Monday's frustrations seemed to begin when Trump was asked to be specific about which exact crime he was referring to when he tweeted on Sunday that President Barack Obama had committed "the biggest political crime in American history, by far!"

.@PhilipRucker: You appeared to accuse Obama of a crime yesterday. What did he do?

TRUMP: "Obamagate."

RUCKER: What is the crime?

TRUMP: "You know what the crime is. The crime is very obvious to everybody." pic.twitter.com/EUueidNwGp

- Aaron Rupar (@atrupar) May 11, 2020

Philip Rucker did not, in fact, know what the crime was, as he attempted to ask again before being rebuffed.

Next, CBS reporter Weijia Jiang asked Trump why he felt compelled to constantly declare that "the U.S. is doing far better in testing than any other country" when Americans continue to die on a daily basis.

.@weijia: Why is this a global competition to you when Americans are losing their lives every day?

TRUMP: Maybe that's a question you should ask China.

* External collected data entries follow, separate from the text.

-- pv_equiv track=rewrite | github.com/keremuzer/bbm103 | board_game/assignment3.py | delete_cells
-- ===== SOURCE A (Python) =====
-- def delete_cells(board, visited):
--     """Deletes visited cells and shifts the cells and columns"""
--     new_board = [row[:] for row in board]
--
--     # replace the values of the visited cells with None
--     for i in visited:
--         new_board[i[0]][i[1]] = None
--
--     # shift the cells vertically
--     for j in range(len(new_board[0])):
--         non_empty_cells = [new_board[k][j] for k in range(len(new_board)) if new_board[k][j] is not None]
--         for k in range(len(board) - 1, -1, -1):
--             new_board[k][j] = non_empty_cells.pop() if non_empty_cells else None
--
--     # remove empty rows
--     new_board = [row for row in new_board if any(cell is not None for cell in row)]
--
--     # shift columns to left
--     non_empty_cols = [col for col in range(len(new_board[0])) if any(row[col] is not None for row in new_board)]
--     new_board = [[new_board[row][col] for col in non_empty_cols] for row in range(len(new_board))]
--
--     return new_board
-- ===== SOURCE B (Python) =====
-- def delete_cells(board, visited):
--     """Deletes visited cells and shifts the cells and columns (transpose-based)."""
--     grid = [row[:] for row in board]
--     for i, j in visited:
--         grid[i][j] = None
--     n = len(grid)
--     kept_cols = []
--     for col in zip(*grid):
--         ne = [c for c in col if c is not None]
--         if ne:
--             kept_cols.append([None] * (n - len(ne)) + ne)
--     rows = [list(r) for r in zip(*kept_cols)]
--     return [row for row in rows if any(c is not None for c in row)]
-- ===== Notes on version B (the rewrite author's own statement) =====
-- stated objective: simpler
-- what changed: Replaces A's in-place index-juggling gravity (per-column index scans over new_board[k][j], a pop-from-the-end compaction loop writing cells back one index at a time, and an index-based empty-row/column selection) by a transpose-based pipeline: transpose via zip(*grid), compact-and-pad each column as a whole list, drop empty columns while building them, transpose back, drop all-None rows.
-- outside the precondition, e.g. on delete_cells([[], ['b', 'b', 'a']], []): A returns [['b', 'b', 'a']], B returns []
import Mathlib
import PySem

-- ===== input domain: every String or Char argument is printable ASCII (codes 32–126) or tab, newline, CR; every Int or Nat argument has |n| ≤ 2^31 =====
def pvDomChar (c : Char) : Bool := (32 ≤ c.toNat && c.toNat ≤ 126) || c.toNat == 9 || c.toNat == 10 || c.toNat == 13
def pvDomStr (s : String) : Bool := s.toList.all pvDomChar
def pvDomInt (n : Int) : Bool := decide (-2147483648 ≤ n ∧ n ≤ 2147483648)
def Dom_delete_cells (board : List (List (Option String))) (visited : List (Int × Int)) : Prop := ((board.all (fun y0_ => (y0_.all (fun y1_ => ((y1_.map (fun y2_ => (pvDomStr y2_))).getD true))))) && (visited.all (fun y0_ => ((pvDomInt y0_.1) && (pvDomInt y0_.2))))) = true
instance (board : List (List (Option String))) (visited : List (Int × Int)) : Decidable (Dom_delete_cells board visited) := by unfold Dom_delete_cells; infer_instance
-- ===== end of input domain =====

-- ===== PORT A =====
-- Shared marking phase (identical in both Pythons): copy the board and set every visited
-- cell to None.  pySetD/pyGetD give Python's negative-index wraparound; the out-of-range
-- case (IndexError in Python) is excluded by Pre_.
def pvMark (board : List (List (Option String))) (visited : List (Int × Int)) :
    List (List (Option String)) :=
  visited.foldl (fun nb p =>
    PySem.List.pySetD nb p.1 (PySem.List.pySetD (PySem.List.pyGetD nb p.1 []) p.2 none)) board

-- new_board[k][j] read/write for the gravity loop (k, j produced by range, hence in range under Pre_)
def pvGet2 (nb : List (List (Option String))) (k j : Int) : Option String :=
  PySem.List.pyGetD (PySem.List.pyGetD nb k []) j none

def pvSet2 (nb : List (List (Option String))) (k j : Int) (v : Option String) :
    List (List (Option String)) :=
  PySem.List.pySetD nb k (PySem.List.pySetD (PySem.List.pyGetD nb k []) j v)

def delete_cells (board : List (List (Option String))) (visited : List (Int × Int)) :
    List (List (Option String)) :=
  let nb0 := pvMark board visited
  -- shift the cells vertically
  let nb1 := (PySem.List.pyRange 0 ((nb0.headD []).length : Int) 1).foldl (fun nb j =>
    let ne := ((PySem.List.pyRange 0 (nb.length : Int) 1).filter
                (fun k => (pvGet2 nb k j).isSome)).map (fun k => pvGet2 nb k j)
    ((PySem.List.pyRange ((board.length : Int) - 1) (-1) (-1)).foldl (fun st k =>
        if st.2.isEmpty then (pvSet2 st.1 k j none, st.2)
        else (pvSet2 st.1 k j (st.2.getLast?.getD none), st.2.dropLast))
      (nb, ne)).1) nb0
  -- remove empty rows
  let nb2 := nb1.filter (fun row => row.any (fun cell => cell.isSome))
  -- shift columns to left
  let necols := (PySem.List.pyRange 0 ((nb2.headD []).length : Int) 1).filter
    (fun c => nb2.any (fun row => (PySem.List.pyGetD row c none).isSome))
  (PySem.List.pyRange 0 (nb2.length : Int) 1).map
    (fun r => necols.map (fun c => PySem.List.pyGetD (PySem.List.pyGetD nb2 r []) c none))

WEIJA: Why are you saying that to me, specifically?

TRUMP: I'm saying it to anybody who would ask a nasty question like that. pic.twitter.com/hokJOXASh8

- Aaron Rupar (@atrupar) May 11, 2020

Trump responded by telling Jiang, who was born in China and raised in West Virginia, that she should perhaps ask China that question instead. Jiang then asked why he told her, specifically, to ask China that question, to which Trump responded that he had not actually said the thing he had very clearly just said.

What ultimately led to Trump's abrupt walk-off, though, was some apparent solidarity among the White House reporters in attendance. CNN's Kaitlan Collins, who had been called on next, paused to let Jiang ask her follow-up question. When Trump refused to explain why he thought the Chinese American reporter should direct her question to China, Collins finally tried to take her turn, only for Trump to tell her that "No, it's OK" because she "didn't respond." Despite Collins' protestations, Trump then apparently attempted to call on PBS's Yamiche Alcindor, who tweeted that she "motioned for Kaitlin to ask her Q." It was then that Trump, apparently livid at these female reporters for refusing to allow him to punish their colleagues for their insolence, walked off.

All in all, another successful attempt at reassuring the American public that, in this time of unprecedented stress and tragedy, Trump has everything under control.